Keir Starmer
Main Page: Keir Starmer (Labour - Holborn and St Pancras)Department Debates - View all Keir Starmer's debates with the Cabinet Office
(2 years, 8 months ago)
Commons ChamberWe now come to the Leader of the Opposition, Keir Starmer.
I join the Prime Minister in wishing Her Majesty a happy birthday.
Why did the Prime Minister’s press secretary Allegra Stratton have to resign from her job?
I bitterly regret Allegra’s resignation. I think it was very sad. She did an outstanding job, particularly since she was the one who coined the expression “Coal, cars, cash and trees”, which enabled the UK to deliver a fantastic COP26 summit last year.
Allegra Stratton laughed at breaking the rules. She resigned. The Prime Minister then claimed he was “furious” at her behaviour and accepted her resignation. Professor Neil Ferguson broke the rules. He also resigned. The Prime Minister said that was the right thing to do. The former Health Secretary, the right hon. Member for West Suffolk (Matt Hancock), broke the rules. He too resigned. The Prime Minister tried to claim that he sacked him. Why does the Prime Minister think everybody else’s actions have consequences except his own?
I feel the right hon. and learned Gentleman is in some kind of “Doctor Who” time warp. We had this conversation yesterday, and I explained why I bitterly regret receiving an FPN and I apologised to the House. He asks about the actions for which I take responsibility, and I will tell him: we are going to get on with delivering for the British people, making sure that we power out of the problems that covid has left us, with more people in work than there were before the pandemic, fixing our energy problems, and leading the world in standing up to the aggression of Vladimir Putin.

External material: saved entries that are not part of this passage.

-- pv_equiv track=rewrite | github.com/RNAcentral/rnacentral-import-pipeline | luigi/databases/ensembl/helpers/bio.py | grouped_annotations
-- ===== SOURCE A (Python) =====
-- import collections as coll
--
-- def grouped_annotations(raw, split):
--     """
--     Parse a raw string into a dict. This will produce a key value mappign where
--     the key is everything before the first split and values is everything
--     after. The mapping values will be lists. This will correct RNACentral to
--     RNAcentral.
--     """
--     parsed = coll.defaultdict(set)
--     for entry in raw:
--         if split not in entry:
--             continue
--         key, value = entry.split(split, 1)
--         if key == 'RNACentral':
--             key = 'RNAcentral'
--         parsed[key].add(value)
--     return {k: sorted(v) for k, v in parsed.items()}
-- ===== SOURCE B (Python) =====
-- def grouped_annotations(raw, split):
--     """Flatten to (key, value) pairs, then build each group by a per-key scan."""
--     pairs = []
--     for entry in raw:
--         if split in entry:
--             key, value = entry.split(split, 1)
--             pairs.append(('RNAcentral' if key == 'RNACentral' else key, value))
--     keys = dict.fromkeys(k for k, _ in pairs)
--     return {k: sorted({v for kk, v in pairs if kk == k}) for k in keys}
-- ===== Notes on version B (the rewrite author's own statement) =====
-- stated objective: alternative
-- what changed: Replaces A's one-pass defaultdict(set) grouping (incremental per-key set .add) by flattening to an explicit (key,value) pair list, ordered key dedup via dict.fromkeys, and building each group's sorted unique values by a per-key scan over the pair list.
import Mathlib
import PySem

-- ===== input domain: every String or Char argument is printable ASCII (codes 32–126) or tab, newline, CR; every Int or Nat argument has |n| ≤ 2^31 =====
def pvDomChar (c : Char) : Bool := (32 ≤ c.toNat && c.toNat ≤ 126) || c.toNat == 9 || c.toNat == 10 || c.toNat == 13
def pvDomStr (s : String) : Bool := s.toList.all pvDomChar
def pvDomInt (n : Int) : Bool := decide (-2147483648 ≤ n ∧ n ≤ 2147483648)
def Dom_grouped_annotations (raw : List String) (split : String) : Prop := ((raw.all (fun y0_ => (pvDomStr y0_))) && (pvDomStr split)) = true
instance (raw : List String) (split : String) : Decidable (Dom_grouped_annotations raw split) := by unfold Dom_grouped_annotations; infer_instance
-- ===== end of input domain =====

-- B replaces A's incremental defaultdict-of-sets grouping by a flat (key,value) pair list,
-- ordered key dedup, and a per-key scan (alternative decomposition, not claimed faster).


-- ===== PORT A =====
def grouped_annotations (raw : List String) (split : String) : List (String × List String) :=
  let parsed : PySem.Dict String (PySem.Set String) :=
    raw.foldl (fun d entry =>
      if PySem.Str.isIn split entry then
        match PySem.Str.splitMax? entry split 1 with
        | some (key :: value :: _) =>
          let key := if key = "RNACentral" then "RNAcentral" else key
          d.insert key (PySem.Set.add (d.getD key PySem.Set.empty) value)
        | _ => d   -- unreachable: split ≠ "" and split ∈ entry give exactly two pieces
      else d) PySem.Dict.empty
  parsed.items.map (fun kv => (kv.1, PySem.List.sorted kv.2 (fun x => x) false))

-- ===== PORT B =====
def grouped_annotations_alt (raw : List String) (split : String) : List (String × List String) :=
  let pairs : List (String × String) :=
    raw.foldl (fun acc entry =>
      if PySem.Str.isIn split entry then
        match (PySem.Str.splitMax? entry split 1).getD [] with
        | [] => acc            -- unreachable, as in port A
        | [_] => acc           -- unreachable: split ∈ entry gives two pieces
        | key :: value :: _ =>
          acc ++ [((if key = "RNACentral" then "RNAcentral" else key), value)]
      else acc) []
  let keys := PySem.List.dedup (pairs.map (fun p => p.1))
  keys.map (fun k => (k,
    PySem.List.sorted
      (PySem.Set.ofList ((pairs.filter (fun p => p.1 == k)).map (fun p => p.2)))
      (fun x => x) false))

-- ===== PRECONDITION & SPEC =====
-- Python's str.split raises ValueError on an empty separator, which A reaches whenever raw
-- is nonempty (since '' in entry is always True); Pre_ excludes exactly those raising inputs.
def Pre_grouped_annotations (raw : List String) (split : String) : Prop := split ≠ "" ∨ raw = []
instance (raw : List String) (split : String) : Decidable (Pre_grouped_annotations raw split) := by unfold Pre_grouped_annotations; infer_instance
def pvWitness_grouped_annotations : List String × String := (["a:b", "RNACentral:x", "a:b", "a:a"], ":")

def Spec_grouped_annotations (raw : List String) (split : String) (out : List (String × List String)) : Prop := out = grouped_annotations_alt raw split
instance (raw : List String) (split : String) (out : List (String × List String)) : Decidable (Spec_grouped_annotations raw split out) := by unfold Spec_grouped_annotations; infer_instance

-- ===== CLAIM (what is proved, stated in full; the proofs are below) =====
def Claim_equal_grouped_annotations : Prop := ∀ (raw : List String) (split : String), Dom_grouped_annotations raw split → Pre_grouped_annotations raw split → Spec_grouped_annotations raw split (grouped_annotations raw split)

-- ===== LEMMAS AND PROOFS =====

-- A's dict step on one (key, value) pair
def gaStep (d : PySem.Dict String (PySem.Set String)) (p : String × String) : PySem.Dict String (PySem.Set String) :=
  d.insert p.1 (PySem.Set.add (d.getD p.1 PySem.Set.empty) p.2)

-- the association list B's result is built from, as a function of the pair list
def gaAssoc (P : List (String × String)) : List (String × PySem.Set String) :=
  (PySem.List.dedup (P.map (fun p => p.1))).map (fun k =>
    (k, PySem.Set.ofList ((P.filter (fun p => p.1 == k)).map (fun p => p.2))))

theorem gaSet_ofList_concat (l : List String) (v : String) :
    PySem.Set.ofList (l ++ [v]) = PySem.Set.add (PySem.Set.ofList l) v := by
  simp [PySem.Set.ofList_eq_foldl]

theorem gaDedup_concat (xs : List String) (k : String) :
    PySem.List.dedup (xs ++ [k]) =
      if k ∈ xs then PySem.List.dedup xs else PySem.List.dedup xs ++ [k] := by
  have h1 : PySem.List.dedup (xs ++ [k]) = PySem.Set.add (PySem.List.dedup xs) k := by
    simp [PySem.List.dedup_eq_ofList, PySem.Set.ofList_eq_foldl]
  rw [h1]
  simp only [PySem.Set.add, PySem.Set.contains]
  by_cases h : k ∈ xs <;>
    simp [h, PySem.List.dedup_eq_ofList, PySem.Set.mem_ofList]

theorem gaFold_items (P : List (String × String)) :
    (P.foldl gaStep PySem.Dict.empty).items = gaAssoc P := by
  induction P using List.reverseRecOn with
  | nil => rfl
  | append_singleton P p ih =>
    rcases p with ⟨k, v⟩
    rw [List.foldl_append, List.foldl_cons, List.foldl_nil]
    have hkeys : (P.foldl gaStep PySem.Dict.empty).keys = PySem.List.dedup (P.map (fun p => p.1)) := by
      unfold PySem.Dict.keys
      rw [ih]; unfold gaAssoc; rw [List.map_map]; simp [Function.comp_def]
    have hnd : (P.foldl gaStep PySem.Dict.empty).keys.Nodup := by
      rw [hkeys, PySem.List.dedup_eq_ofList]; exact PySem.Set.nodup_ofList _
    show ((List.foldl gaStep PySem.Dict.empty P).insert k
        (((List.foldl gaStep PySem.Dict.empty P).getD k PySem.Set.empty).add v)).items
      = gaAssoc (P ++ [(k, v)])
    by_cases hmem : k ∈ P.map (fun p => p.1)
    · have hc : (P.foldl gaStep PySem.Dict.empty).contains k = true := by
        rw [PySem.Dict.contains_eq_decide_mem_keys, hkeys]
        simp [PySem.List.dedup_eq_ofList, PySem.Set.mem_ofList, hmem]
      have hval : (P.foldl gaStep PySem.Dict.empty).getD k PySem.Set.empty
          = PySem.Set.ofList ((P.filter (fun p => p.1 == k)).map (fun p => p.2)) := by
        apply PySem.Dict.getD_of_mem_items _ _ hnd
        rw [ih]; unfold gaAssoc
        exact List.mem_map_of_mem (by simp [PySem.List.dedup_eq_ofList, PySem.Set.mem_ofList, hmem])
      rw [PySem.Dict.items_insert_of_contains _ _ hc, ih, hval]
      unfold gaAssoc
      have hm : List.map (fun p => (p : String × String).1) (P ++ [(k, v)])
          = List.map (fun p => p.1) P ++ [k] := by simp
      rw [List.map_map, hm, gaDedup_concat, if_pos hmem]
      apply List.map_congr_left
      intro a ha
      have ha' : a ∈ P.map (fun p => p.1) := by
        rw [PySem.List.dedup_eq_ofList] at ha; exact (PySem.Set.mem_ofList _ _).mp ha
      by_cases hak : a = k
      · subst hak
        simp [List.filter_append, gaSet_ofList_concat]
      · have h1 : (a == k) = false := by simp [hak]
        have h2 : (k == a) = false := by simp [Ne.symm hak]
        simp [List.filter_append, h2]
        exact fun h => absurd h hak
    · have hc : (P.foldl gaStep PySem.Dict.empty).contains k = false := by
        rw [PySem.Dict.contains_eq_decide_mem_keys, hkeys]
        simp [PySem.List.dedup_eq_ofList, PySem.Set.mem_ofList, hmem]
      have hval : (P.foldl gaStep PySem.Dict.empty).getD k PySem.Set.empty = PySem.Set.empty :=
        PySem.Dict.getD_of_not_contains _ _ hc
      have hfilter : P.filter (fun p => p.1 == k) = [] := by
        apply List.filter_eq_nil_iff.mpr
        intro p hp hpk
        exact hmem (eq_of_beq hpk ▸ List.mem_map_of_mem hp)
      rw [PySem.Dict.items_insert_of_not_contains _ _ hc, ih, hval]
      unfold gaAssoc
      have hm : List.map (fun p => (p : String × String).1) (P ++ [(k, v)])
          = List.map (fun p => p.1) P ++ [k] := by simp
      rw [hm, gaDedup_concat, if_neg hmem, List.map_append]
      congr 1
      · apply List.map_congr_left
        intro a ha
        have ha' : a ∈ P.map (fun p => p.1) := by
          rw [PySem.List.dedup_eq_ofList] at ha; exact (PySem.Set.mem_ofList _ _).mp ha
        have hak : a ≠ k := fun h => hmem (h ▸ ha')
        have h2 : (k == a) = false := by simp [Ne.symm hak]
        simp [List.filter_append, h2]
      · simp [hfilter, PySem.Set.ofList_eq_foldl, PySem.Set.add, PySem.Set.contains, PySem.Set.empty]

theorem gaFold_eq (raw : List String) (split : String) :
    ∀ (acc : List (String × String)),
      raw.foldl (fun d entry =>
        if PySem.Str.isIn split entry then
          match PySem.Str.splitMax? entry split 1 with
          | some (key :: value :: _) =>
            let key := if key = "RNACentral" then "RNAcentral" else key
            d.insert key (PySem.Set.add (d.getD key PySem.Set.empty) value)
          | _ => d
        else d) (acc.foldl gaStep PySem.Dict.empty)
      = (raw.foldl (fun acc entry =>
          if PySem.Str.isIn split entry then
            match (PySem.Str.splitMax? entry split 1).getD [] with
            | [] => acc
            | [_] => acc
            | key :: value :: _ =>
              acc ++ [((if key = "RNACentral" then "RNAcentral" else key), value)]
          else acc) acc).foldl gaStep PySem.Dict.empty := by
  induction raw with
  | nil => intro acc; simp
  | cons e rest ih =>
    intro acc
    simp only [List.foldl_cons]
    by_cases h : PySem.Str.isIn split e = true
    · rw [if_pos h, if_pos h]
      rcases hs : PySem.Str.splitMax? e split 1 with _ | l
      · exact ih acc
      · simp only [Option.getD_some]
        match l with
        | [] => exact ih acc
        | [k] => exact ih acc
        | k :: v :: t =>
          have h2 := ih (acc ++ [((if k = "RNACentral" then "RNAcentral" else k), v)])
          simpa [gaStep, List.foldl_append] using h2
    · rw [if_neg h]
      rw [if_neg h]
      exact ih acc

-- ===== VERDICT (by name: the statement is the Claim_ definition above) =====
theorem grouped_annotations_spec : Claim_equal_grouped_annotations := by
  intro raw split _ _
  unfold Spec_grouped_annotations grouped_annotations grouped_annotations_alt
  have h := gaFold_eq raw split []
  simp only [List.foldl_nil] at h
  rw [h]
  simp only [gaFold_items, gaAssoc, List.map_map]
  rfl
-- pv_equiv track=rewrite | github.com/SIDN/workbench | tools/generators/bad_dnssec.py | create_bad_dnssec_tree_zonelist
-- ===== SOURCE A (Python) =====
-- bad_dnssec_tree_delegations = [
--     "ok",
--     "nods",
--     "bogussig",
--     "sigexpired",
--     "signotincepted",
--     "unknownalgorithm"
-- ]
--
-- def create_bad_dnssec_tree_zonelist(name, depth):
--     if depth <= 0:
--         raise Exception("depth must be positive")
--     zonelist = []
--     zonelist.append(name)
--     if depth > 1:
--         for bdtd in bad_dnssec_tree_delegations:
--             zonelist.extend(create_bad_dnssec_tree_zonelist(bdtd + "." + name, depth - 1))
--     return zonelist
-- ===== SOURCE B (Python) =====
-- bad_dnssec_tree_delegations = [
--     "ok",
--     "nods",
--     "bogussig",
--     "sigexpired",
--     "signotincepted",
--     "unknownalgorithm"
-- ]
--
-- def create_bad_dnssec_tree_zonelist(name, depth):
--     if depth <= 0:
--         raise Exception("depth must be positive")
--     stack = [(name, depth)]
--     result = []
--     while stack:
--         cur, d = stack.pop()
--         result.append(cur)
--         if d > 1:
--             for bdtd in reversed(bad_dnssec_tree_delegations):
--                 stack.append((bdtd + "." + cur, d - 1))
--     return result
-- ===== Notes on version B (the rewrite author's own statement) =====
-- stated objective: alternative
-- what changed: Replaced the recursive tree expansion by an iterative preorder traversal with an explicit stack (children pushed in reversed order to keep A's preorder output).
import Mathlib
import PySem

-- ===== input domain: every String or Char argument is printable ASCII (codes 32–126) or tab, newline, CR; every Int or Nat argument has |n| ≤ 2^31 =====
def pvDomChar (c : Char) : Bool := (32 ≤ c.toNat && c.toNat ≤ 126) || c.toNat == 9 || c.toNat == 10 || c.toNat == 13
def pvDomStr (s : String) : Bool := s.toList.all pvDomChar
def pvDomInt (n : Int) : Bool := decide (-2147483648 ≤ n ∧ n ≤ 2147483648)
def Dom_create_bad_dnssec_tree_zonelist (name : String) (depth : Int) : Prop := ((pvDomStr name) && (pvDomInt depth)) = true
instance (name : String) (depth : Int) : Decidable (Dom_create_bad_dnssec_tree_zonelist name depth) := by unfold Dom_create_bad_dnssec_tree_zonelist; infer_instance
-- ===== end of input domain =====

-- B replaces A's recursive tree expansion by an iterative preorder traversal with an
-- explicit stack (children pushed in reversed order), producing the identical zone list;
-- Pre_ excludes depth ≤ 0, where the Python A raises.

-- ===== PORT A =====
def bad_dnssec_tree_delegations : List String :=
  ["ok", "nods", "bogussig", "sigexpired", "signotincepted", "unknownalgorithm"]

-- A's recursion on the integer `depth`, with depth carried as the Nat it equals on
-- the admitted inputs (depth ≥ 1); the 0 case is Python's `raise` (excluded by Pre_).
-- `pvAgo (n+1) name` computes A for depth = n+1, so A's test `depth > 1` is `n > 0`.
def pvAgo : Nat → String → List String
  | 0, _ => []        -- depth ≤ 0: Python raises Exception("depth must be positive")
  | n + 1, name =>
    let zonelist : List String := [name]
    if 0 < n then     -- depth > 1
      bad_dnssec_tree_delegations.foldl
        (fun zl bdtd => zl ++ pvAgo n (bdtd ++ "." ++ name))   -- zonelist.extend(recursive call with depth-1)
        zonelist
    else zonelist

def create_bad_dnssec_tree_zonelist (name : String) (depth : Int) : List String :=
  pvAgo depth.toNat name   -- depth ≤ 0 ↦ fuel 0 ↦ the (excluded) raise case

-- ===== PORT B =====
-- number of zone names produced from one stack item of depth k+1 (an upper bound used
-- only as loop fuel, so the while loop is a structural recursion)
def pvNC : Nat → Nat
  | 0 => 1
  | n + 1 => 1 + 6 * pvNC n

-- the while loop of B; the list head is the top of the Python stack, so pushing the
-- delegations in reversed order = prepending the mapped list in original order.
-- The fuel-0 case is never reached: fuel is chosen ≥ the number of iterations.
def pvBLoop : Nat → List (String × Int) → List String → List String
  | _, [], result => result
  | 0, _, result => result
  | fuel + 1, (cur, d) :: rest, result =>
    let result := result ++ [cur]
    if 1 < d then
      pvBLoop fuel ((bad_dnssec_tree_delegations.map (fun bdtd => (bdtd ++ "." ++ cur, d - 1))) ++ rest) result
    else
      pvBLoop fuel rest result

def create_bad_dnssec_tree_zonelist_alt (name : String) (depth : Int) : List String :=
  if depth ≤ 0 then []   -- Python raises Exception here; excluded by Pre_
  else pvBLoop (pvNC (depth.toNat - 1)) [(name, depth)] []

-- ===== PRECONDITION & SPEC =====
-- Pre_ excludes exactly depth ≤ 0, where the Python A raises Exception("depth must be positive").
def Pre_create_bad_dnssec_tree_zonelist (name : String) (depth : Int) : Prop := 1 ≤ depth
instance (name : String) (depth : Int) : Decidable (Pre_create_bad_dnssec_tree_zonelist name depth) := by
  unfold Pre_create_bad_dnssec_tree_zonelist; infer_instance
def pvWitness_create_bad_dnssec_tree_zonelist : String × Int := ("example.com", 2)

def Spec_create_bad_dnssec_tree_zonelist (name : String) (depth : Int) (out : List String) : Prop := out = create_bad_dnssec_tree_zonelist_alt name depth
instance (name : String) (depth : Int) (out : List String) : Decidable (Spec_create_bad_dnssec_tree_zonelist name depth out) := by unfold Spec_create_bad_dnssec_tree_zonelist; infer_instance

-- ===== CLAIM (what is proved, stated in full; the proofs are below) =====
def Claim_equal_create_bad_dnssec_tree_zonelist : Prop := ∀ (name : String) (depth : Int), Dom_create_bad_dnssec_tree_zonelist name depth → Pre_create_bad_dnssec_tree_zonelist name depth → Spec_create_bad_dnssec_tree_zonelist name depth (create_bad_dnssec_tree_zonelist name depth)

-- ===== LEMMAS AND PROOFS =====

theorem pvNC_pos (k : Nat) : 1 ≤ pvNC k := by
  cases k <;> simp [pvNC]

theorem portA_base (name : String) (d : Int) (h1 : 1 ≤ d) (h2 : ¬ 1 < d) :
    create_bad_dnssec_tree_zonelist name d = [name] := by
  have hd : d = 1 := by omega
  subst hd
  rfl

theorem portA_expand (name : String) (d : Int) (h : 1 < d) :
    create_bad_dnssec_tree_zonelist name d =
      name :: bad_dnssec_tree_delegations.flatMap
        (fun bdtd => create_bad_dnssec_tree_zonelist (bdtd ++ "." ++ name) (d - 1)) := by
  have hk : ∃ k : Nat, d.toNat = k + 2 ∧ (d - 1).toNat = k + 1 := ⟨d.toNat - 2, by omega⟩
  obtain ⟨k, hk2, hk1⟩ := hk
  unfold create_bad_dnssec_tree_zonelist
  rw [hk2, hk1]
  rw [pvAgo]
  simp only [Nat.succ_pos, if_pos, PySem.List.foldl_append_eq_flatMap]
  rfl

-- the loop invariant: with enough fuel, draining the stack appends the preorder
-- listing (A's result) of every stack item, in stack order
theorem pvBLoop_drain (fuel : Nat) :
    ∀ (stack : List (String × Int)) (acc : List String),
      (∀ p ∈ stack, 1 ≤ p.2) →
      (stack.map (fun p => pvNC (p.2.toNat - 1))).sum ≤ fuel →
      pvBLoop fuel stack acc =
        acc ++ stack.flatMap (fun p => create_bad_dnssec_tree_zonelist p.1 p.2) := by
  induction fuel with
  | zero =>
    intro stack acc hpos hm
    cases stack with
    | nil => simp [pvBLoop]
    | cons p rest =>
      exfalso
      have := pvNC_pos (p.2.toNat - 1)
      simp [List.map_cons, List.sum_cons] at hm
      omega
  | succ fuel ih =>
    intro stack acc hpos hm
    cases stack with
    | nil => simp [pvBLoop]
    | cons p rest =>
      obtain ⟨n, d⟩ := p
      have hd : 1 ≤ d := hpos (n, d) (List.mem_cons_self ..)
      by_cases h : 1 < d
      · rw [pvBLoop]
        simp only [h, if_pos]
        have hsum : ((bad_dnssec_tree_delegations.map (fun bdtd => (bdtd ++ "." ++ n, d - 1)) ++ rest).map
            (fun p => pvNC (p.2.toNat - 1))).sum ≤ fuel := by
          have e1 : d.toNat - 1 = (d.toNat - 2) + 1 := by omega
          have e2 : (d - 1).toNat - 1 = d.toNat - 2 := by omega
          simp only [List.map_cons, List.sum_cons] at hm
          simp only [List.map_append, List.sum_append,
            bad_dnssec_tree_delegations, List.map_cons, List.map_nil, List.sum_cons,
            List.sum_nil] at *
          rw [e2]
          rw [e1, pvNC] at hm
          omega
        rw [ih _ _ ?_ hsum]
        · rw [show ((n, d) :: rest).flatMap (fun p => create_bad_dnssec_tree_zonelist p.1 p.2)
              = create_bad_dnssec_tree_zonelist n d
                ++ rest.flatMap (fun p => create_bad_dnssec_tree_zonelist p.1 p.2) from List.flatMap_cons ..,
             portA_expand n d h]
          simp [List.flatMap_append, List.flatMap_map]
        · intro q hq
          rcases List.mem_append.mp hq with hq | hq
          · obtain ⟨b, _, rfl⟩ := List.mem_map.mp hq
            simp; omega
          · exact hpos q (List.mem_cons_of_mem _ hq)
      · rw [pvBLoop]
        simp only [h, if_false]
        have hsum : (rest.map (fun p => pvNC (p.2.toNat - 1))).sum ≤ fuel := by
          have := pvNC_pos (d.toNat - 1)
          simp only [List.map_cons, List.sum_cons] at hm
          omega
        rw [ih _ _ (fun q hq => hpos q (List.mem_cons_of_mem _ hq)) hsum,
            List.flatMap_cons, portA_base n d hd h]
        simp

-- ===== VERDICT (by name: the statement is the Claim_ definition above) =====
theorem create_bad_dnssec_tree_zonelist_spec : Claim_equal_create_bad_dnssec_tree_zonelist := by
  intro name depth _ hpre
  have h1 : 1 ≤ depth := hpre
  unfold Spec_create_bad_dnssec_tree_zonelist create_bad_dnssec_tree_zonelist_alt
  rw [if_neg (by omega)]
  rw [pvBLoop_drain _ [(name, depth)] [] (by simp; omega) (by simp)]
  simp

Those are all subjects about which I think he could reasonably ask questions now.
These are strange answers from a man who yesterday claimed to be making a humble apology. Does the Prime Minister actually accept that he broke the law?
Yes, Mr Speaker, I have been absolutely clear that I humbly accept what the police have said. I have paid the fixed penalty notice. What I think the country, and the whole House, would really rather do is get on with the things for which we were elected and deliver on our promises to the British people. [Interruption.] You could not have clearer evidence of the intellectual bankruptcy of Labour. [Interruption.]They have no plans for energy, they have no plans for social care—
The state of it—the party of Peel and Churchill reduced to shouting and screaming in defence of this lawbreaker. [Interruption.]
Order. Now then, that is the last time. That Peroni that was just asked about—the hon. Member might have to go and take it. I do not want to hear any more, or else they will be drinking it.
Yesterday’s apology lasted for as long as the Prime Minister thought necessary to be clipped for the news. But once the cameras were off, the Prime Minister went to see his Back Benchers and he was back to blaming everyone else. He even said that the Archbishop of Canterbury had not been critical enough of Putin. In fact, the archbishop called Putin’s war
“an act of great evil”,
and the Church of England has led the way in providing refuge to those fleeing. Would the Prime Minister like to take this opportunity to apologise for slandering the archbishop and the Church of England?
I was slightly taken aback for the Government to be criticised over the policy that we have devised to end the deaths at sea in the channel as a result of cruel criminal gangs. I was surprised that we were attacked for that. Actually, do you know who proposed that policy first of all, in 2004? It was David Blunkett—[Interruption.] Yes it was, as the right hon. Member for Normanton, Pontefract and Castleford (Yvette Cooper) will remember. He said that it was a 21st-century solution to the problems of illegal asylum seeking and immigration. The Leader of the Opposition should stick with that. He is a Corbynista in a smart Islington suit—that is the truth.
I think the Prime Minister will find that Mr Corbyn does not have the Whip. I think that is a no, then. It is pathetic. He never takes responsibility for his words or actions. [Interruption.] Conservative Members were all there.
The Prime Minister also accused the BBC of not being critical enough of Putin. Would the Prime Minister have the guts to say that to the faces of Clive Myrie, Lyse Doucet and Steve Rosenberg, who have all risked their lives day in, day out on the frontline in Russia and Ukraine uncovering Putin’s barbarism?
If the right hon. and learned Gentleman wants to join the Conservative party and come and listen to the meetings of the Conservative party, he is welcome to do it, but, as I say, I think he is a Corbynista in an Islington suit. I said nothing of the kind. I have the highest admiration, as a journalist and a former journalist, for what journalists do. I think they do an outstanding job. I think he should withdraw what he just said, because it has absolutely no basis or foundation in truth.
That is how the right hon. Gentleman operates: a mealy-mouthed apology when the cameras roll; a vicious attack on those who tell the truth as soon as the cameras are off. He slanders decent people in a private room and lets the slander spread, without the backbone to repeat it in public. How can the Prime Minister claim to be a patriot, when he deliberately attacks and degrades the institutions of our great country?